The existing foreign instruments also have certain limitations:

1) the current measurement precision is in the mu A level, and the resolution is low;

2) data is stored in an internal memory, the capacity is limited, and real-time remote transmission cannot be realized;

3) a single measurement channel is adopted, a standby or contrast channel is not adopted, and the environmental adaptability and maintainability are general;

SUMMERY OF THE UTILITY MODEL

The above-mentioned not enough to exist among the prior art, the to-be-solved problem of the utility model is to provide a pipeline microbial corrosion monitoring early warning system that can real-time, the inside microbial corrosion of dynamic monitoring pipeline takes place, develops the overall process.

In order to solve the technical problem, the utility model discloses a technical scheme is:

the utility model provides a pipeline microbial corrosion monitoring early warning system, including microbial corrosion on-line monitoring device, data department server or enterprise's cloud ware, wherein microbial corrosion on-line monitoring device is one set or more, and every set of microbial corrosion on-line monitoring device independently installs in the monitoring point of industrial field, and the corrosion monitoring data GPRS data transmission module or the GPRS wireless gateway that microbial corrosion on-line monitoring device gathered upload to appointed data processing server of network or enterprise's cloud ware.

The microbial corrosion on-line monitoring device comprises a corrosion monitor, a microbial corrosion monitoring sensor and a test cable, wherein the microbial corrosion monitoring sensor is connected to a microbial sensor input interface of the corrosion monitor through the test cable, and the microbial corrosion monitoring sensor is installed at a tapered thread short section through the front end of the microbial corrosion monitoring sensor and inserted into a pipeline to be tested.

The corrosion monitor comprises a central processing unit, a signal acquisition module, a signal conditioning module, a communication module and a storage module, wherein the central processing unit is connected with the signal acquisition module through the signal conditioning module, a leading-out wire of the signal conditioning module is connected to an interface of the microbial corrosion monitoring sensor, an input end of the signal acquisition module is connected with the microbial corrosion monitoring sensor, an output signal of the signal acquisition module enters the central processing unit after being processed and transformed by the signal conditioning module, the central processing unit performs data interaction with the storage module, and the central processing unit uploads data to a data processing server or an enterprise cloud server designated by a network through the communication module via a GPRS data transmission module or a GPRS wireless gateway.

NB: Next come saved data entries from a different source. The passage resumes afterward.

-- pv_equiv track=rewrite | github.com/DeveloperDankyMan/Ro-Nav | main.py | is_boundary_vertex
-- ===== SOURCE A (Python) =====
-- from typing import Dict, Any, List, Tuple, Optional
--
-- def is_boundary_vertex(vertex_id: int, surfaces: List[List[int]]) -> bool:
--     edge_count = {}
--     for s in surfaces:
--         n = len(s)
--         for i in range(n):
--             a = s[i]; b = s[(i+1) % n]
--             key = tuple(sorted((a,b)))
--             edge_count[key] = edge_count.get(key, 0) + 1
--     for s in surfaces:
--         if vertex_id in s:
--             idxs = [i for i,v in enumerate(s) if v == vertex_id]
--             for idx in idxs:
--                 a = s[idx]; b = s[(idx+1) % len(s)]
--                 if edge_count.get(tuple(sorted((a,b))), 0) == 1:
--                     return True
--     return False
-- ===== SOURCE B (Python) =====
-- from typing import List
--
-- def is_boundary_vertex(vertex_id: int, surfaces: List[List[int]]) -> bool:
--     # One pass: emit every normalized edge, remembering which ones leave vertex_id.
--     edges = []
--     outgoing = []
--     for s in surfaces:
--         n = len(s)
--         for i in range(n):
--             a, b = s[i], s[(i + 1) % n]
--             e = (a, b) if a <= b else (b, a)
--             edges.append(e)
--             if a == vertex_id:
--                 outgoing.append(e)
--     # Sort, then scan runs: an edge lies on the boundary iff its run has length 1.
--     edges.sort()
--     boundary = []
--     m = len(edges)
--     i = 0
--     while i < m:
--         j = i
--         while j < m and edges[j] == edges[i]:
--             j += 1
--         if j == i + 1:
--             boundary.append(edges[i])
--         i = j
--     return any(e in boundary for e in outgoing)
-- ===== Notes on version B (the rewrite author's own statement) =====
-- stated objective: alternative
-- what changed: A hashes every edge into a count dict and then re-scans surfaces for the vertex's occurrences with an early return; B makes one pass emitting all normalized edges while recording the ones leaving the vertex, then sorts the edge list and scans its runs to find edges of multiplicity 1, returning whether any recorded outgoing edge is among them (sort-and-scan instead of hash counting).
import Mathlib
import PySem

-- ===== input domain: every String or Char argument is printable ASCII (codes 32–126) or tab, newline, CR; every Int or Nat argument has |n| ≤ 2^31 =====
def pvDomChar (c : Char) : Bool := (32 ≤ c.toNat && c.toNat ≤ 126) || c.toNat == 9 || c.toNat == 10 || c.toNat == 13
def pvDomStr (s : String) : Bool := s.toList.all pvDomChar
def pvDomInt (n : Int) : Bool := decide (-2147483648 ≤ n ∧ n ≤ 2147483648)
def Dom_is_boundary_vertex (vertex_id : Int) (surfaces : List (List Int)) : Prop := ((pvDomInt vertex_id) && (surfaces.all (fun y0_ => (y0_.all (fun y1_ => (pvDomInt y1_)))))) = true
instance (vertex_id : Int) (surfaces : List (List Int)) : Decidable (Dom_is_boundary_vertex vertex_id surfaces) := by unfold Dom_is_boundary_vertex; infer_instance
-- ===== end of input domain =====

-- B replaces A's hash-counting (edge-count dict + second scan with early return) by sort-and-scan:
-- one pass emits all normalized edges and the ones leaving the vertex, a sort groups duplicates,
-- and a run scan finds the multiplicity-1 edges (alternative algorithm, not claimed faster).

-- tuple(sorted((a,b))) on two ints
def sortPair (a b : Int) : Int × Int := if a ≤ b then (a, b) else (b, a)

-- ===== PORT A =====
-- first loop of A: edge_count over all surfaces
def pvEdgeCountA (surfaces : List (List Int)) : PySem.Dict (Int × Int) Int :=
  surfaces.foldl (fun d s =>
    (PySem.List.pyRange 0 (s.length : Int)).foldl (fun d i =>
      let a := PySem.List.pyGetD s i 0
      let b := PySem.List.pyGetD s (PySem.Int.mod (i + 1) (s.length : Int)) 0
      let key := sortPair a b
      d.insert key (d.getD key 0 + 1)) d) PySem.Dict.empty

-- second loop of A: scan surfaces for occurrences of vertex_id, early return on a count-1 edge
def pvSearchA (vid : Int) (d : PySem.Dict (Int × Int) Int) : List (List Int) → Bool
  | [] => false
  | s :: rest =>
    if s.contains vid then
      let idxs := (PySem.List.enumerate s).filterMap (fun p => if p.2 == vid then some p.1 else none)
      if idxs.any (fun idx =>
          let a := PySem.List.pyGetD s idx 0
          let b := PySem.List.pyGetD s (PySem.Int.mod (idx + 1) (s.length : Int)) 0
          d.getD (sortPair a b) 0 == 1) then true
      else pvSearchA vid d rest
    else pvSearchA vid d rest

def is_boundary_vertex (vertex_id : Int) (surfaces : List (List Int)) : Bool :=
  pvSearchA vertex_id (pvEdgeCountA surfaces) surfaces

-- ===== PORT B =====
-- single emitting pass of B: (edges, outgoing)
def pvCollectB (vid : Int) (surfaces : List (List Int)) : List (Int × Int) × List (Int × Int) :=
  surfaces.foldl (fun acc s =>
    (PySem.List.pyRange 0 (s.length : Int)).foldl (fun acc i =>
      let a := PySem.List.pyGetD s i 0
      let b := PySem.List.pyGetD s (PySem.Int.mod (i + 1) (s.length : Int)) 0
      let e := if a ≤ b then (a, b) else (b, a)
      (acc.1 ++ [e], if a == vid then acc.2 ++ [e] else acc.2)) acc) ([], [])

-- run scan of B over the sorted edge list: keep the head of each run of length 1
def pvRunsB : List (Int × Int) → List (Int × Int)
  | [] => []
  | e :: rest =>
    (if (rest.takeWhile (· == e)).isEmpty then [e] else []) ++ pvRunsB (rest.dropWhile (· == e))
termination_by l => l.length
decreasing_by
  simp only [List.length_cons]
  exact Nat.lt_succ_of_le (List.length_dropWhile_le _ _)

def is_boundary_vertex_alt (vertex_id : Int) (surfaces : List (List Int)) : Bool :=
  let p := pvCollectB vertex_id surfaces
  -- edges.sort(): Python's tuple sort is the lexicographic order, ported as sorted with the Lex key
  let sortedEdges := PySem.List.sorted p.1 (fun e => (toLex e : Lex (Int × Int)))
  let boundary := pvRunsB sortedEdges
  p.2.any (fun e => boundary.contains e)

-- ===== PRECONDITION & SPEC =====
def Spec_is_boundary_vertex (vertex_id : Int) (surfaces : List (List Int)) (out : Bool) : Prop := out = is_boundary_vertex_alt vertex_id surfaces
instance (vertex_id : Int) (surfaces : List (List Int)) (out : Bool) : Decidable (Spec_is_boundary_vertex vertex_id surfaces out) := by unfold Spec_is_boundary_vertex; infer_instance

-- ===== CLAIM (what is proved, stated in full; the proofs are below) =====
def Claim_equal_is_boundary_vertex : Prop := ∀ (vertex_id : Int) (surfaces : List (List Int)), Dom_is_boundary_vertex vertex_id surfaces → Spec_is_boundary_vertex vertex_id surfaces (is_boundary_vertex vertex_id surfaces)

-- ===== LEMMAS AND PROOFS =====

-- proof-only abstractions
def edgeAt (s : List Int) (i : Nat) : Int × Int :=
  sortPair (s.getD i 0) (s.getD ((i + 1) % s.length) 0)

def edgesOf (s : List Int) : List (Int × Int) := (List.range s.length).map (edgeAt s)

def occE (vid : Int) (s : List Int) : List (Int × Int) :=
  ((List.range s.length).filter (fun i => s.getD i 0 == vid)).map (edgeAt s)

def allE (surfaces : List (List Int)) : List (Int × Int) := surfaces.flatMap edgesOf

def candL (vid : Int) (surfaces : List (List Int)) : List (Int × Int) :=
  surfaces.flatMap (occE vid)

-- the inner index loop produces exactly edgeAt s i for i ∈ range s.length
lemma pyBody_eq (s : List Int) (i : Nat) (_hi : i < s.length) :
    sortPair (PySem.List.pyGetD s (i : Int) 0)
      (PySem.List.pyGetD s (PySem.Int.mod ((i : Int) + 1) (s.length : Int)) 0) = edgeAt s i := by
  have h1 : ((i : Int) + 1) = ((i + 1 : Nat) : Int) := by push_cast; ring
  rw [h1, PySem.Int.mod_natCast, PySem.List.pyGetD_natCast, PySem.List.pyGetD_natCast, edgeAt]

lemma innerCount_eq (s : List Int) (d : PySem.Dict (Int × Int) Int) :
    (PySem.List.pyRange 0 (s.length : Int)).foldl (fun d i =>
        let a := PySem.List.pyGetD s i 0
        let b := PySem.List.pyGetD s (PySem.Int.mod (i + 1) (s.length : Int)) 0
        let key := sortPair a b
        d.insert key (d.getD key 0 + 1)) d
    = (edgesOf s).foldl (fun d x => d.insert x (d.getD x 0 + 1)) d := by
  rw [PySem.List.pyRange_zero_natCast, List.foldl_map, edgesOf, List.foldl_map]
  apply PySem.List.foldl_congr_mem
  intro acc i hi
  simp only [List.mem_range] at hi
  simp only [pyBody_eq s i hi]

The signal conditioning module comprises a logic control module, a digital frequency synthesizer, an analog-to-digital converter, a first signal amplifier and a second signal amplifier, wherein the digital frequency synthesizer receives an instruction of the central processing unit through the logic control module, outputs an alternating current polarization voltage signal with adjustable frequency and is connected to the reverse input end of the first signal amplifier, and the output end of the first signal amplifier is connected with the microbial corrosion monitoring sensor through a second resistor; a feedback signal of the microbial corrosion monitoring sensor enters the input end of the analog-to-digital converter through the second signal amplifier, the gain unit and the filtering unit; the output digital signal of the analog/digital converter is input to the central processing unit through the DFT unit and the logic control module.

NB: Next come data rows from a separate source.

-- pv_equiv track=rewrite | github.com/sirzzang/coding-practice | week04_피로도.py | solution
-- ===== SOURCE A (Python) =====
-- from functools import reduce
-- from functools import reduce
--
-- def solution(k, dungeons):
--     # 전체 다 탐험할 수 있는 경우
--     max_k = reduce(lambda acc, cur: acc + cur[1], dungeons, 0)
--     if max_k <= k:
--         return len(dungeons)
--
--     answer = 0
--     while k and dungeons:
--         # 탐험을 위해 필요한 최소 피로도가 현재 피로도 이하인 던전
--         candidates = [dungeon for dungeon in dungeons if dungeon[0] <= k]
--         if not candidates:
--             return answer
--
--         candidates.sort(key=lambda x: x[1])
--         visited = candidates[0]
--         k -= visited[1]
--         answer += 1
--         dungeons.remove(visited)
--
--     return answer
-- ===== SOURCE B (Python) =====
-- def solution(k, dungeons):
--     # every dungeon can be explored outright
--     if sum(c for _, c in dungeons) <= k:
--         return len(dungeons)
--     return explore(k, sorted(dungeons, key=lambda d: d[1]))
--
--
-- def explore(k, pool):
--     # pool is sorted by consumption once; the first affordable dungeon in it is
--     # the min-consumption affordable one, so take it, drop it by position, recurse.
--     if k == 0:
--         return 0
--     for i, (req, cost) in enumerate(pool):
--         if req <= k:
--             return 1 + explore(k - cost, pool[:i] + pool[i + 1:])
--     return 0
-- ===== Notes on version B (the rewrite author's own statement) =====
-- stated objective: alternative
-- what changed: A re-filters the pool and stable-sorts the affordable candidates on every round and removes the pick by value; B sorts the pool by consumption ONCE up front and then recursively takes the first affordable dungeon of the sorted pool (which is exactly the min-consumption affordable one) and drops it by position, so the per-round sort disappears.
import Mathlib
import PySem

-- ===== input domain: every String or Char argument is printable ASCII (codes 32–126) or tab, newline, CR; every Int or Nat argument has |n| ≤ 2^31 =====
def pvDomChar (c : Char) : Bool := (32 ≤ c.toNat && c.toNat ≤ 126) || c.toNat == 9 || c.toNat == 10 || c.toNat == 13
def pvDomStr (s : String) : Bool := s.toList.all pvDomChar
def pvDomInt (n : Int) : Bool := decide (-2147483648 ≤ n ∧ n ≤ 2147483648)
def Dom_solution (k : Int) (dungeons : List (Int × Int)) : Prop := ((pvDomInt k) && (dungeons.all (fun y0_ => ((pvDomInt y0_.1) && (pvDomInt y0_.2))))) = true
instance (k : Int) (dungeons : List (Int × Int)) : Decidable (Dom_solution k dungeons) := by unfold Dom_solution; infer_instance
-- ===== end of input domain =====

-- B sorts the pool by consumption once and then recursively takes the first affordable dungeon of
-- the sorted pool, so A's per-round filter+sort disappears (objective: alternative). A mutates its
-- `dungeons` argument in place (list.remove); B does not — the equivalence proved here is about the
-- RETURN value only.

-- ===== PORT A =====
-- the while-loop; fuel = current pool length bounds the iterations (each one removes an element)
def solLoopA : Nat → Int → List (Int × Int) → Int → Int
  | 0, _, _, answer => answer
  | fuel + 1, k, dungeons, answer =>
    if k ≠ 0 ∧ dungeons ≠ [] then
      let candidates := dungeons.filter (fun d => decide (d.1 ≤ k))
      if candidates = [] then answer
      else
        match PySem.List.sorted candidates (fun x => x.2) false with
        | [] => answer   -- unreachable: candidates ≠ []
        | visited :: _ =>
          -- dungeons.remove(visited); visited ∈ dungeons, so remove? never fails
          solLoopA fuel (k - visited.2) ((PySem.List.remove? dungeons visited).getD []) (answer + 1)
    else answer

def solution (k : Int) (dungeons : List (Int × Int)) : Int :=
  let max_k := dungeons.foldl (fun acc cur => acc + cur.2) 0
  if max_k ≤ k then (dungeons.length : Int)
  else solLoopA dungeons.length k dungeons 0

-- ===== PORT B =====
-- the for-loop of `explore`: first element satisfying p together with the rest (pool[:i]+pool[i+1:])
def splitFirst (p : Int × Int → Bool) : List (Int × Int) → Option ((Int × Int) × List (Int × Int))
  | [] => none
  | x :: xs => if p x then some (x, xs) else (splitFirst p xs).map (fun r => (r.1, x :: r.2))

-- needed by `explore`'s termination proof
theorem splitFirst_length (p : Int × Int → Bool) (l : List (Int × Int))
    (r : (Int × Int) × List (Int × Int)) (h : splitFirst p l = some r) :
    r.2.length + 1 = l.length := by
  induction l generalizing r with
  | nil => simp [splitFirst] at h
  | cons x xs ih =>
    by_cases hx : p x
    · rw [show splitFirst p (x :: xs) = some (x, xs) by simp [splitFirst, hx]] at h
      injection h with h
      subst h; simp
    · rw [show splitFirst p (x :: xs) = (splitFirst p xs).map (fun r => (r.1, x :: r.2))
          by simp [splitFirst, hx]] at h
      obtain ⟨r', hr', rfl⟩ := Option.map_eq_some_iff.mp h
      have := ih r' hr'
      simp [← this]

def explore (k : Int) (pool : List (Int × Int)) : Int :=
  if k = 0 then 0
  else
    match h : splitFirst (fun d => decide (d.1 ≤ k)) pool with
    | none => 0
    | some r => 1 + explore (k - r.1.2) r.2
termination_by pool.length
decreasing_by have := splitFirst_length _ _ _ h; omega

def solution_alt (k : Int) (dungeons : List (Int × Int)) : Int :=
  if dungeons.foldl (fun acc cur => acc + cur.2) 0 ≤ k then (dungeons.length : Int)
  else explore k (PySem.List.sorted dungeons (fun d => d.2) false)

-- ===== PRECONDITION & SPEC =====
def Spec_solution (k : Int) (dungeons : List (Int × Int)) (out : Int) : Prop := out = solution_alt k dungeons
instance (k : Int) (dungeons : List (Int × Int)) (out : Int) : Decidable (Spec_solution k dungeons out) := by unfold Spec_solution; infer_instance

-- ===== CLAIM (what is proved, stated in full; the proofs are below) =====
def Claim_equal_solution : Prop := ∀ (k : Int) (dungeons : List (Int × Int)), Dom_solution k dungeons → Spec_solution k dungeons (solution k dungeons)

-- ===== LEMMAS AND PROOFS =====

-- drop the first element satisfying p
def popFirst (p : Int × Int → Bool) : List (Int × Int) → List (Int × Int)
  | [] => []
  | x :: xs => if p x then xs else x :: popFirst p xs

theorem splitFirst_eq (p : Int × Int → Bool) (l : List (Int × Int)) :
    splitFirst p l = (l.find? p).map (fun v => (v, popFirst p l)) := by
  induction l with
  | nil => rfl
  | cons x xs ih =>
    by_cases hx : p x
    · rw [List.find?_cons_of_pos hx]
      simp [splitFirst, popFirst, hx]
    · rw [List.find?_cons_of_neg hx]
      rw [show splitFirst p (x :: xs) = (splitFirst p xs).map (fun r => (r.1, x :: r.2))
          by simp [splitFirst, hx], ih]
      cases xs.find? p <;> simp [popFirst, hx]

theorem find?_eq_head?_filter (p : Int × Int → Bool) (l : List (Int × Int)) :
    l.find? p = (l.filter p).head? := by
  induction l with
  | nil => rfl
  | cons x xs ih =>
    by_cases hx : p x
    · rw [List.find?_cons_of_pos hx, List.filter_cons, if_pos hx]
      rfl
    · rw [List.find?_cons_of_neg hx, List.filter_cons, if_neg (by simpa using hx), ih]

theorem remove?_eq_popFirst (p : Int × Int → Bool) (xs : List (Int × Int)) (v : Int × Int)
    (h : xs.find? p = some v) : PySem.List.remove? xs v = some (popFirst p xs) := by
  induction xs with
  | nil => simp at h
  | cons x t ih =>
    by_cases hp : p x
    · have hv : x = v := by
        rw [List.find?_cons_of_pos hp] at h; exact Option.some.inj h
      subst hv
      rw [PySem.List.remove?_cons_self]
      simp [popFirst, hp]
    · rw [List.find?_cons_of_neg hp] at h
      have hpv : p v = true := List.find?_some h
      have hne : x ≠ v := by rintro rfl; exact hp hpv
      rw [PySem.List.remove?_cons_of_ne t hne, ih h]
      simp [popFirst, hp]

-- insertBy at the head when everything compares greater
theorem insertBy_eq_cons (cmp : Int × Int → Int × Int → Bool) (x : Int × Int)
    (l : List (Int × Int)) (h : ∀ z ∈ l, cmp x z = true) :
    PySem.List.insertBy cmp x l = x :: l := by
  cases l with
  | nil => rfl
  | cons y ys => simp [PySem.List.insertBy, h y (List.mem_cons_self)]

The microbial corrosion monitoring sensor comprises a first shunt, a second shunt, a measuring test piece and a first sensor framework, wherein the measuring test pieces are divided into two groups, the measuring test pieces of different groups are alternately and fixedly arranged on the first sensor framework, one end of each of the two groups of test pieces is respectively connected with the first shunt and the second shunt, and the first shunt and the second shunt are respectively arranged at two ends of the first sensor framework; the second shunt is connected with the sensor socket through a mounting nut.

The first sensor framework is in a circular tube shape, and 2N grooves are uniformly distributed on the periphery of the circular tube in the axial direction; the 2N measuring test pieces are of strip structures and are fixedly arranged in the grooves outside the first sensor framework respectively.

The mounting nut comprises a nut head and a thread section coaxially connected with the nut head, and a cavity communicated with the inside of the nut head is formed inside the thread section.

The first shunt and the second shunt have the same structure and are uniformly distributed gear-shaped rings, and the number of teeth is N; the first shunt and the second shunt are respectively led out of a lead, and the leads are connected to corresponding pins of the sensor socket through the first sensor framework and an inner cavity of the mounting nut; a bottom packaging pad is arranged on the outer side of the first shunt and is packaged between the bottom packaging pad and the end part of the measuring test piece through epoxy resin; and the second shunt and the mounting nut are sealed, filled and fixed by using epoxy resin.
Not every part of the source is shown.